Leading up to WWDC, Apple now worth more than Microsoft + Intel

Leading up to WWDC, Apple now worth more than Microsoft + Intel

Summary: As Apple prepares to announce its latest product innovations at WWDC 2011, the company closed the week with a market cap than now exceeds Microsoft and Intel combined.

TOPICS: Intel, Apple, Microsoft

When historians look back at this past decade in the technology revolution, I wonder if the story of Apple's comeback will look and feel and surreal as it does to those of us who have lived through it? Probably not.
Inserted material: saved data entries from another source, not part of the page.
def calculate_xor_profile (amount_of_arguments : Int) (values_from_sbox : List Int) : Int :=
  let size : Int := 2 ^ amount_of_arguments.toNat
  let possible_outputs : List (List Int) :=
    (PySem.List.pyRange 0 size 1).map (fun _ => (PySem.List.pyRange 0 size 1).map (fun _ => (0:Int)))
  let possible_values := PySem.List.pyRange 0 size 1
  let combinations := PySem.List.combinations possible_values 2
  let table := combinations.foldl (fun t combination =>
      let x1 := (PySem.List.pyGet? combination 0).getD 0
      let x2 := (PySem.List.pyGet? combination 1).getD 0
      let y1 := (PySem.List.pyGet? values_from_sbox x1).getD 0
      let y2 := (PySem.List.pyGet? values_from_sbox x2).getD 0
      let sum_x1_x2 := pvCalculateXor x1 x2 amount_of_arguments
      let sum_y1_y2 := pvCalculateXor y1 y2 amount_of_arguments
      t.modify sum_x1_x2.toNat (fun row => row.modify sum_y1_y2.toNat (· + 2))) possible_outputs
  (PySem.List.max? (table.map (fun row => (PySem.List.max? row (fun v => v)).getD 0)) (fun v => v)).getD 0

-- ===== PORT B =====
def calculate_xor_profile_alt (amount_of_arguments : Int) (values_from_sbox : List Int) : Int :=
  let size : Int := 2 ^ amount_of_arguments.toNat
  let mask : Int := size - 1
  let table0 : List (List Int) :=
    (PySem.List.pyRange 0 size 1).map (fun _ => PySem.List.pyRepeat [(0:Int)] size)
  let table := (PySem.List.pyRange 1 size 1).foldl (fun t dx =>
      (PySem.List.pyRange 0 size 1).foldl (fun t x =>
        let dy := PySem.Int.band
          (PySem.Int.bxor ((PySem.List.pyGet? values_from_sbox x).getD 0)
            ((PySem.List.pyGet? values_from_sbox (PySem.Int.bxor x dx)).getD 0)) mask
        t.modify dx.toNat (fun row => row.modify dy.toNat (· + 1))) t) table0
  (PySem.List.max? (table.map (fun row => (PySem.List.max? row (fun v => v)).getD 0)) (fun v => v)).getD 0

-- ===== PRECONDITION & SPEC =====
-- Pre_ excludes exactly the inputs where Python A raises: a negative amount (range(2**n) is a
-- TypeError on a float) and a value list shorter than 2**n with n > 0 (IndexError); nothing else.
def Pre_calculate_xor_profile (amount_of_arguments : Int) (values_from_sbox : List Int) : Prop :=
  0 ≤ amount_of_arguments ∧
    (amount_of_arguments = 0 ∨ (2:Int) ^ amount_of_arguments.toNat ≤ values_from_sbox.length)
instance (amount_of_arguments : Int) (values_from_sbox : List Int) : Decidable (Pre_calculate_xor_profile amount_of_arguments values_from_sbox) := by unfold Pre_calculate_xor_profile; infer_instance

def pvWitness_calculate_xor_profile : Int × List Int := (2, [1, -7, 3, 0])

def Spec_calculate_xor_profile (amount_of_arguments : Int) (values_from_sbox : List Int) (out : Int) : Prop := out = calculate_xor_profile_alt amount_of_arguments values_from_sbox
instance (amount_of_arguments : Int) (values_from_sbox : List Int) (out : Int) : Decidable (Spec_calculate_xor_profile amount_of_arguments values_from_sbox out) := by unfold Spec_calculate_xor_profile; infer_instance

-- ===== CLAIM (what is proved, stated in full; the proofs are below) =====
def Claim_equal_calculate_xor_profile : Prop := ∀ (amount_of_arguments : Int) (values_from_sbox : List Int), Dom_calculate_xor_profile amount_of_arguments values_from_sbox → Pre_calculate_xor_profile amount_of_arguments values_from_sbox → Spec_calculate_xor_profile amount_of_arguments values_from_sbox (calculate_xor_profile amount_of_arguments values_from_sbox)

-- ===== LEMMAS AND PROOFS =====
def pvBit (a : Int) (i : Nat) : Int := (a / 2 ^ i) % 2
theorem pvBit_natCast (N : Nat) (i : Nat) : pvBit (N : Int) i = ((N >>> i) &&& 1 : Nat) := by
  unfold pvBit; rw [Nat.and_one_is_mod, Nat.shiftRight_eq_div_pow]; push_cast; rfl
theorem pv_shift_neg (a M : Int) (_ha : a < 0) (hM : 0 < M) : a / M = -((-a - 1) / M) - 1 := by
  have h1 := Int.ediv_add_emod (-a - 1) M
  have h2 := Int.emod_nonneg (-a - 1) (ne_of_gt hM)
  have h3 := Int.emod_lt_of_pos (-a - 1) hM
  exact ((Int.ediv_emod_unique (a := a) (b := M) (q := -((-a - 1) / M) - 1)
      (r := M - 1 - (-a - 1) % M) hM).2 ⟨by linear_combination -h1, by omega, by omega⟩).1
theorem pvBit_neg (a : Int) (ha : a < 0) (i : Nat) :
    pvBit a i = 1 - pvBit ((-a - 1).toNat : Int) i := by
  unfold pvBit
  rw [Int.toNat_of_nonneg (by omega), pv_shift_neg a (2 ^ i) ha (by positivity)]
  have := Int.emod_two_eq ((-a - 1) / 2 ^ i)
  omega
theorem pvNat_bit_xor (X Y i : Nat) :
    ((X ^^^ Y) >>> i) &&& 1 = ((X >>> i) &&& 1) ^^^ ((Y >>> i) &&& 1) := by
  have h : (X ^^^ Y) >>> i = (X >>> i) ^^^ (Y >>> i) := by
    apply Nat.eq_of_testBit_eq
    intro j
    simp [Nat.testBit_shiftRight, Nat.testBit_xor]
  rw [h, Nat.and_xor_distrib_right]
theorem pvNat_bit_le (X i : Nat) : (X >>> i) &&& 1 ≤ 1 := by
  rw [Nat.and_one_is_mod]; omega

theorem pvBit_xor_aux (a b : Int) (ha : 0 ≤ a) (hb : b < 0) (i : Nat) :
    PySem.Int.bxor (pvBit a i) (pvBit b i) = pvBit (PySem.Int.bxor a b) i := by
  have hx : PySem.Int.bxor a b = -((a.toNat ^^^ (-b - 1).toNat : Nat) : Int) - 1 := by
    unfold PySem.Int.bxor
    rw [if_pos ha, if_neg (by omega)]
  have hxbit : pvBit (PySem.Int.bxor a b) i
      = 1 - (((a.toNat ^^^ (-b - 1).toNat) >>> i &&& 1 : Nat) : Int) := by
    rw [hx, pvBit_neg _ (by have : (0:Int) ≤ ((a.toNat ^^^ (-b - 1).toNat : Nat) : Int) := Int.natCast_nonneg _; omega)]
    rw [show (-(-((a.toNat ^^^ (-b - 1).toNat : Nat) : Int) - 1) - 1) = ((a.toNat ^^^ (-b - 1).toNat : Nat) : Int) by ring]
    rw [Int.toNat_natCast, pvBit_natCast]
  have hxa : pvBit a i = ((a.toNat >>> i &&& 1 : Nat) : Int) := by
    conv_lhs => rw [show a = ((a.toNat : Int)) from (Int.toNat_of_nonneg ha).symm]
    rw [pvBit_natCast]
  have hxb : pvBit b i = 1 - (((-b - 1).toNat >>> i &&& 1 : Nat) : Int) := by
    rw [pvBit_neg b hb, pvBit_natCast]
  rw [hxa, hxb, hxbit, pvNat_bit_xor]
  have h1 := pvNat_bit_le a.toNat i
  have h2 := pvNat_bit_le (-b - 1).toNat i
  set nA := (a.toNat >>> i) &&& 1 with hnA
  set nB := ((-b - 1).toNat >>> i) &&& 1 with hnB
  interval_cases nA <;> interval_cases nB <;> decide

theorem pvBit_xor (a b : Int) (i : Nat) :
    PySem.Int.bxor (pvBit a i) (pvBit b i) = pvBit (PySem.Int.bxor a b) i := by
  by_cases ha : 0 ≤ a <;> by_cases hb : 0 ≤ b
  · rw [show a = ((a.toNat : Int)) from (Int.toNat_of_nonneg ha).symm,
        show b = ((b.toNat : Int)) from (Int.toNat_of_nonneg hb).symm]
    rw [PySem.Int.bxor_natCast a.toNat b.toNat, pvBit_natCast, pvBit_natCast, pvBit_natCast, pvNat_bit_xor]
    exact PySem.Int.bxor_natCast _ _
  · exact pvBit_xor_aux a b ha (by omega) i
  · rw [PySem.Int.bxor_comm a b, PySem.Int.bxor_comm (pvBit a i) (pvBit b i)]
    exact pvBit_xor_aux b a hb (by omega) i
  · have hx : PySem.Int.bxor a b = (((-a - 1).toNat ^^^ (-b - 1).toNat : Nat) : Int) := by
      unfold PySem.Int.bxor
      rw [if_neg ha, if_neg hb]
    rw [pvBit_neg a (by omega), pvBit_neg b (by omega), hx, pvBit_natCast, pvBit_natCast,
      pvBit_natCast, pvNat_bit_xor]
    have h1 := pvNat_bit_le (-a - 1).toNat i
    have h2 := pvNat_bit_le (-b - 1).toNat i
    set nA := ((-a - 1).toNat >>> i) &&& 1 with hnA
    set nB := ((-b - 1).toNat >>> i) &&& 1 with hnB
    interval_cases nA <;> interval_cases nB <;> decide
theorem pvGetNthBit_eq (a : Int) (j : Nat) : pvGetNthBit a (j : Int) = pvBit a j := by
  unfold pvGetNthBit pvBit
  rw [PySem.Int.band_one, PySem.Int.mod_eq_emod_of_pos (by norm_num), Int.toNat_natCast,
    Int.shiftRight_eq_div_pow]
  push_cast
  rfl
-- ===== PRECONDITION & SPEC =====
-- Unless the early guard already returns 0, Pre_ restricts to the problem's natural domain
-- (nonempty x, all elements ≥ 1, s ≥ 0): outside it A's sum_a-truncated, Python-wraparound-
-- indexed table raises IndexError or returns accidental values (zero elements are double-
-- counted by the in-place update order; negative elements or negative s read/write rows
-- by negative-index wraparound or beyond the truncated table).
def Pre_twoSubsequences (x : List Int) (r : Int) (s : Int) : Prop :=
  (r < s ∨ PySem.Int.mod (r + s) 2 ≠ 0 ∨ (r = 0 ∧ s = 0)) ∨
    (x ≠ [] ∧ (∀ a ∈ x, 1 ≤ a) ∧ 0 ≤ s)
instance (x : List Int) (r : Int) (s : Int) : Decidable (Pre_twoSubsequences x r s) := by
  unfold Pre_twoSubsequences; infer_instance

def pvWitness_twoSubsequences : List Int × Int × Int := ([1, 2], 3, 1)

def Spec_twoSubsequences (x : List Int) (r : Int) (s : Int) (out : Int) : Prop :=
  out = twoSubsequences_alt x r s
instance (x : List Int) (r : Int) (s : Int) (out : Int) : Decidable (Spec_twoSubsequences x r s out) := by
  unfold Spec_twoSubsequences; infer_instance

-- ===== CLAIM (what is proved, stated in full; the proofs are below) =====
def Claim_equal_twoSubsequences : Prop :=
  ∀ (x : List Int) (r : Int) (s : Int), Dom_twoSubsequences x r s →
    Pre_twoSubsequences x r s → Spec_twoSubsequences x r s (twoSubsequences x r s)

-- ===== LEMMAS AND PROOFS =====

-- exact (un-modded) number of subsequences with a given sum and length
def pvCC : List Int → Int → Int → Int
  | [], j, k => if j = 0 ∧ k = 0 then 1 else 0
  | v :: rest, j, k => pvCC rest j k + pvCC rest (j - v) (k - 1)

lemma pvCC_k_neg (l : List Int) (j k : Int) (hk : k < 0) : pvCC l j k = 0 := by
  induction l generalizing j k with
  | nil => simp only [pvCC, if_neg (by omega : ¬ (j = 0 ∧ k = 0))]
  | cons v rest ih => simp only [pvCC, ih j k hk, ih (j - v) (k - 1) (by omega), add_zero]

lemma pvCC_j_neg (l : List Int) (j k : Int) (hl : ∀ a ∈ l, 1 ≤ a) (hj : j < 0) :
    pvCC l j k = 0 := by
  induction l generalizing j k with
  | nil => simp only [pvCC, if_neg (by omega : ¬ (j = 0 ∧ k = 0))]
  | cons v rest ih =>
    have hv : 1 ≤ v := hl v (by simp)
    have hrest : ∀ a ∈ rest, 1 ≤ a := fun a ha => hl a (by simp [ha])
    simp only [pvCC, ih j k hrest hj, ih (j - v) (k - 1) hrest (by omega), add_zero]
-- pv_equiv track=rewrite | github.com/Vum-Si/OMP | omp_server/service_conf/utils.py | head_filed
-- ===== SOURCE A (Python) =====
-- def head_filed(db_field):
--     """
--     db_field ["a","b.x.c","c"]
--     return:
--     [{"name":"a",key:"a",type:"x"},
--     {"name":"b.x",key:"b.x",type:"x"},
--     {"name":"b.c",key:"b.c",type:"x"}
--     {"name":"c",key:"c",type:"x"}
--     ],
--     {1:["x","c"]}(index)
--     """
--     head_name = {
--         "install_detail_args": ["安装参数", "obj"],
--         "app_install_args": ["安装参数", "obj"],
--         "app_port": ["服务端口", "obj"],
--         "app_dependence": ["服务依赖", "pkg_de"],
--         "app_name": ["服务包名称", "str"],
--         "app_version": ["服务包版本", "str"],
--         "service_port": ["服务端口", "obj"],
--         "service_controllers": ["脚本控制", "obj"],
--         "service_role": ["服务角色", "str"],
--         "service_status": ["数据库服务状态", "str"],
--         "vip": ["虚ip", "str"],
--         "deploy_mode": ["部署模式", "str"],
--         "service_instance_name": ["实例名称", "str"],
--         "ip": ["地址", "str"],
--         "service_dependence": ["服务依赖", "de"],
--         "id": ["id", "str"]
--     }
--     new_head = []
--     new_index = []
--     for index, field in enumerate(db_field):
--         fields = field.split(".")
--         head_info = head_name[fields[0]]
--         if head_info[1] == "obj" and len(fields) >= 2:
--             # new_index[index] = fields[1:]
--             for child in fields[1:]:
--                 new_head.append({
--                     "name": f"{head_info[0]}-{child}",
--                     "key": f"{fields[0]}.{child}",
--                     "type": "str"
--                 })
--                 new_index.append(f"{fields[0]}.{child}")
--         else:
--             new_head.append({
--                 "name": head_info[0],
--                 "key": field,
--                 "type": head_info[1]
--             })
--             new_index.append(field)
--     return new_head, new_index
-- ===== SOURCE B (Python) =====
-- def head_filed(db_field):
--     head_name = {
--         "install_detail_args": ["安装参数", "obj"],
--         "app_install_args": ["安装参数", "obj"],
--         "app_port": ["服务端口", "obj"],
--         "app_dependence": ["服务依赖", "pkg_de"],
--         "app_name": ["服务包名称", "str"],
--         "app_version": ["服务包版本", "str"],
--         "service_port": ["服务端口", "obj"],
--         "service_controllers": ["脚本控制", "obj"],
--         "service_role": ["服务角色", "str"],
--         "service_status": ["数据库服务状态", "str"],
--         "vip": ["虚ip", "str"],
--         "deploy_mode": ["部署模式", "str"],
--         "service_instance_name": ["实例名称", "str"],
--         "ip": ["地址", "str"],
--         "service_dependence": ["服务依赖", "de"],
--         "id": ["id", "str"]
--     }
--     # pass 1: compute the flat key list (new_index) alone
--     new_index = []
--     for field in db_field:
--         parts = field.split(".")
--         if head_name[parts[0]][1] == "obj" and len(parts) >= 2:
--             for c in parts[1:]:
--                 new_index.append(parts[0] + "." + c)
--         else:
--             new_index.append(field)
--     # pass 2: rebuild each header dict by parsing its key (first-dot split), no per-field state
--     new_head = []
--     for key in new_index:
--         i = key.find(".")
--         top = key[:i] if i >= 0 else key
--         name, typ = head_name[top]
--         if i >= 0 and typ == "obj":
--             new_head.append({"name": name + "-" + key[i + 1:], "key": key, "type": "str"})
--         else:
--             new_head.append({"name": name, "key": key, "type": typ})
--     return new_head, new_index
-- ===== Notes on version B (the rewrite author's own statement) =====
-- stated objective: alternative
-- what changed: B replaces A's single interleaved loop over fields (appending to two parallel accumulators) by two staged passes: first it computes only the flat key list new_index, then it rebuilds every header dict by re-parsing its key string with find/slice at the first dot and a fresh table lookup, so new_head is a pure function of new_index.
import Mathlib
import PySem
As Apple prepares to announce its next series of innovations at its World Wide Developers Conference on Monday (TechRepublic will provide live commentary), the company closed the week on the NASDAQ with a stock price of $343.38, which means the public values the company at $317.6 billion (what Wall Street calls "market capitalization" or "market cap").

Meanwhile, Microsoft finished the week with a market cap of $201.59 billion and Intel closed at $115.21 billion. You know where I'm going with this. The combined market value of Microsoft and Intel = $316.8 billion. Apple is now worth more than Wintel.

Obviously, that's significant since, during the 1990s, the Microsoft Windows + Intel combo nearly drove Apple out of business. MacDailyNews, which first pointed out this development on Friday when the market closed, dug up this quote from June 1998 from Bill Gates: "What I can't figure out is why he [Steve Jobs] is even trying [to be the CEO of Apple]. He knows he can't win."

While Apple is riding high from a string of product hits, Microsoft continues to struggle to redefine itself in technology world that is expanding far beyond the traditional PC.

Of course, Intel is now a close partner of Apple's in the Macintosh division. But, don't be surprised if Apple's market cap victory over Wintel shows up in Jobs' slide show at WWDC on Monday. Jobs loves to gloat and to poke fun his rivals -- none more than Microsoft.

This was originally published on TechRepublic.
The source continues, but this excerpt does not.